- **Work instructions**
Below are entries; copy exactly the lines from the one with "N * i + j) := by" through the one with "simp only [pvBstep, pvAstep, hmod]", both included, and leave out the rest.

[Stored items]
-- pv_equiv track=rewrite | github.com/ALTA-DE1-ARTA-09MARET1998/Basic-Programming-Part4 | problem2/main.py | draw_xyz
-- ===== SOURCE A (Python) =====
-- def draw_xyz(N):
--     pattern = ""
--
--     for i in range(N):
--         for j in range(1, N + 1):
--             if ((N * i) + j) % 3 == 0:
--                 pattern += "X "
--             elif ((N * i) + j) % 2 == 0:
--                 pattern += "Z "
--             elif ((N * i) + j) % 2 != 0:
--                 pattern += "Y "
--         pattern += "\n"
--     return pattern
-- ===== SOURCE B (Python) =====
-- def draw_xyz(N):
--     if N <= 0:
--         return ""
--     pattern = ""
--     for k in range(1, N * N + 1):
--         if k % 3 == 0:
--             pattern += "X "
--         elif k % 2 == 0:
--             pattern += "Z "
--         else:
--             pattern += "Y "
--         if k % N == 0:
--             pattern += "\n"
--     return pattern
-- ===== Notes on version B (the rewrite author's own statement) =====
-- stated objective: simpler
-- what changed: Replaces the nested row/column loops by one flat loop over k = 1..N*N (the cell index N*i+j already runs contiguously), appending a newline whenever k % N == 0; a guard for non-positive N matches A's empty outer range.
import Mathlib
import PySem

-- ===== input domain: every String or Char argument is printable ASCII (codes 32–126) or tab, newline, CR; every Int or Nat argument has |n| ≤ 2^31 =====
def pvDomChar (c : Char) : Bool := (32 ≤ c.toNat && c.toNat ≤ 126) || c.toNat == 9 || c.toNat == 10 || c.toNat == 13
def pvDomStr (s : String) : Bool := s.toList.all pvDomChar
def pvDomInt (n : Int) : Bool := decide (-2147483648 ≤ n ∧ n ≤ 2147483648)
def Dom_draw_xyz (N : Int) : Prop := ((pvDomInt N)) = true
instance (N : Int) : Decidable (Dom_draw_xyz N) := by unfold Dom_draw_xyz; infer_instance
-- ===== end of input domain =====

-- B replaces A's nested row/column loops by one flat loop over k = 1..N*N (simpler decomposition; same cost).


-- ===== PORT A =====
def draw_xyz (N : Int) : String :=
  (PySem.List.pyRange 0 N 1).foldl (fun pattern i =>
    ((PySem.List.pyRange 1 (N + 1) 1).foldl (fun p j =>
      if PySem.Int.mod (N * i + j) 3 = 0 then p ++ "X "
      else if PySem.Int.mod (N * i + j) 2 = 0 then p ++ "Z "
      else if PySem.Int.mod (N * i + j) 2 ≠ 0 then p ++ "Y "
      else p) pattern) ++ "\n") ""

-- ===== PORT B =====
def draw_xyz_alt (N : Int) : String :=
  if N ≤ 0 then ""
  else
    (PySem.List.pyRange 1 (N * N + 1) 1).foldl (fun p k =>
      let p' :=
        if PySem.Int.mod k 3 = 0 then p ++ "X "
        else if PySem.Int.mod k 2 = 0 then p ++ "Z "
        else p ++ "Y "
      if PySem.Int.mod k N = 0 then p' ++ "\n" else p') ""

-- ===== PRECONDITION & SPEC =====
def Spec_draw_xyz (N : Int) (out : String) : Prop := out = draw_xyz_alt N
instance (N : Int) (out : String) : Decidable (Spec_draw_xyz N out) := by unfold Spec_draw_xyz; infer_instance

-- ===== CLAIM (what is proved, stated in full; the proofs are below) =====
def Claim_equal_draw_xyz : Prop := ∀ (N : Int), Dom_draw_xyz N → Spec_draw_xyz N (draw_xyz N)

-- ===== LEMMAS AND PROOFS =====

-- A's inner-loop step for row i, and B's flat-loop step.
def pvAstep (N i : Int) (p : String) (j : Int) : String :=
  if PySem.Int.mod (N * i + j) 3 = 0 then p ++ "X "
  else if PySem.Int.mod (N * i + j) 2 = 0 then p ++ "Z "
  else if PySem.Int.mod (N * i + j) 2 ≠ 0 then p ++ "Y "
  else p

def pvBstep (N : Int) (p : String) (k : Int) : String :=
  let p' :=
    if PySem.Int.mod k 3 = 0 then p ++ "X "
    else if PySem.Int.mod k 2 = 0 then p ++ "Z "
    else p ++ "Y "
  if PySem.Int.mod k N = 0 then p' ++ "\n" else p'

-- One chunk of B's flat loop (cells N*i+1 .. N*i+N) equals one full row of A plus its newline.
lemma pvChunk (N i : Int) (hN : 0 < N) (p : String) :
    (PySem.List.pyRange (N * i + 1) (N * i + N + 1) 1).foldl (pvBstep N) p
      = ((PySem.List.pyRange 1 (N + 1) 1).foldl (pvAstep N i) p) ++ "\n" := by
  have hsplit : PySem.List.pyRange 1 (N + 1) 1
      = PySem.List.pyRange 1 N 1 ++ [N] := by
    have := PySem.List.pyRange_one_succ_right (a := 1) (b := N) (by omega)
    simpa using this
  -- reindex B's chunk by k = N*i + j
  have hre : PySem.List.pyRange (N * i + 1) (N * i + N + 1) 1
      = (PySem.List.pyRange 1 (N + 1) 1).map (fun j => N * i + j) := by
    rw [PySem.List.pyRange_one, PySem.List.pyRange_one]
    have h1 : (N * i + N + 1 - (N * i + 1)).toNat = (N + 1 - 1).toNat := by omega
    rw [h1, List.map_map]
    exact List.map_congr_left (fun k _ => by simp; ring)
  rw [hre, List.foldl_map, hsplit]
  rw [List.foldl_append, List.foldl_append]
  have hmid : ∀ q : String,
      (PySem.List.pyRange 1 N 1).foldl (fun p j => pvBstep N p (N * i + j)) q
        = (PySem.List.pyRange 1 N 1).foldl (pvAstep N i) q := by
    intro q
    apply PySem.List.foldl_congr_mem
    intro p j hj
    have hj' := (PySem.List.mem_pyRange_one).1 hj
    have hmod : PySem.Int.mod (N * i + j) N = j := by
      rw [PySem.Int.mod_eq_emod_of_pos hN]
      rw [show N * i + j = j + N * i by ring, Int.add_mul_emod_self_left]
      exact Int.emod_eq_of_lt (by omega) (by omega)
    simp only [pvBstep, pvAstep, hmod]
    have : ¬ (j = 0) := by omega
    simp only [this]
    split_ifs with h1 h2 h3 <;> simp_all
  rw [hmid]
  -- last cell j = N: B appends the character and then the newline
  have hmodN : PySem.Int.mod (N * i + N) N = 0 := by
    rw [PySem.Int.mod_eq_emod_of_pos hN]
    have : N * i + N = (i + 1) * N := by ring
    rw [this]
    simp [Int.mul_emod_left]
  simp only [List.foldl_cons, List.foldl_nil, pvBstep, pvAstep, hmodN]
  split_ifs with h1 h2 h3 <;> simp_all

-- The flat loop over the first m rows' worth of cells equals A's outer loop over m rows.
lemma pvMain (N : Int) (hN : 0 < N) (m : Nat) :
    (PySem.List.pyRange 1 (N * m + 1) 1).foldl (pvBstep N) ""
      = (PySem.List.pyRange 0 (m : Int) 1).foldl
          (fun p i => ((PySem.List.pyRange 1 (N + 1) 1).foldl (pvAstep N i) p) ++ "\n") "" := by
  induction m with
  | zero => simp [PySem.List.pyRange_one_eq_nil]
  | succ m ih =>
    have hsplitB : PySem.List.pyRange 1 (N * (m + 1 : Nat) + 1) 1
        = PySem.List.pyRange 1 (N * m + 1) 1
          ++ PySem.List.pyRange (N * m + 1) (N * m + N + 1) 1 := by
      have h1 : (1 : Int) ≤ N * m + 1 := by
        have := mul_nonneg hN.le (Int.natCast_nonneg m); omega
      have h2 : N * m + 1 ≤ N * (m + 1 : Nat) + 1 := by push_cast; nlinarith
      have := PySem.List.pyRange_one_append (a := 1) (m := N * m + 1)
        (b := N * (m + 1 : Nat) + 1) h1 h2
      rw [this]
      congr 1
      congr 1
      push_cast; ring
    have hsplitA : PySem.List.pyRange 0 ((m + 1 : Nat) : Int) 1
        = PySem.List.pyRange 0 (m : Int) 1 ++ [(m : Int)] := by
      have := PySem.List.pyRange_one_succ_right (a := 0) (b := (m : Int)) (Int.natCast_nonneg m)
      push_cast
      simpa using this
    rw [hsplitB, hsplitA, List.foldl_append, List.foldl_append, ih,
      pvChunk N (m : Int) hN]
    simp

-- ===== VERDICT (by name: the statement is the Claim_ definition above) =====
theorem draw_xyz_spec : Claim_equal_draw_xyz := by
  intro N _
  unfold Spec_draw_xyz draw_xyz draw_xyz_alt
  by_cases hN : N ≤ 0
  · rw [if_pos hN, PySem.List.pyRange_one_eq_nil hN]
    rfl
  · rw [if_neg hN]
    have hN' : 0 < N := by omega
    obtain ⟨n, rfl⟩ : ∃ n : Nat, N = (n : Int) := ⟨N.toNat, by omega⟩
    exact (pvMain (n : Int) hN' n).symm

- **Completed task**
      = (PySem.List.pyRange 1 (N + 1) 1).map (fun j => N * i + j) := by
    rw [PySem.List.pyRange_one, PySem.List.pyRange_one]
    have h1 : (N * i + N + 1 - (N * i + 1)).toNat = (N + 1 - 1).toNat := by omega
    rw [h1, List.map_map]
    exact List.map_congr_left (fun k _ => by simp; ring)
  rw [hre, List.foldl_map, hsplit]
  rw [List.foldl_append, List.foldl_append]
  have hmid : ∀ q : String,
      (PySem.List.pyRange 1 N 1).foldl (fun p j => pvBstep N p (N * i + j)) q
        = (PySem.List.pyRange 1 N 1).foldl (pvAstep N i) q := by
    intro q
    apply PySem.List.foldl_congr_mem
    intro p j hj
    have hj' := (PySem.List.mem_pyRange_one).1 hj
    have hmod : PySem.Int.mod (N * i + j) N = j := by
      rw [PySem.Int.mod_eq_emod_of_pos hN]
      rw [show N * i + j = j + N * i by ring, Int.add_mul_emod_self_left]
      exact Int.emod_eq_of_lt (by omega) (by omega)
    simp only [pvBstep, pvAstep, hmod]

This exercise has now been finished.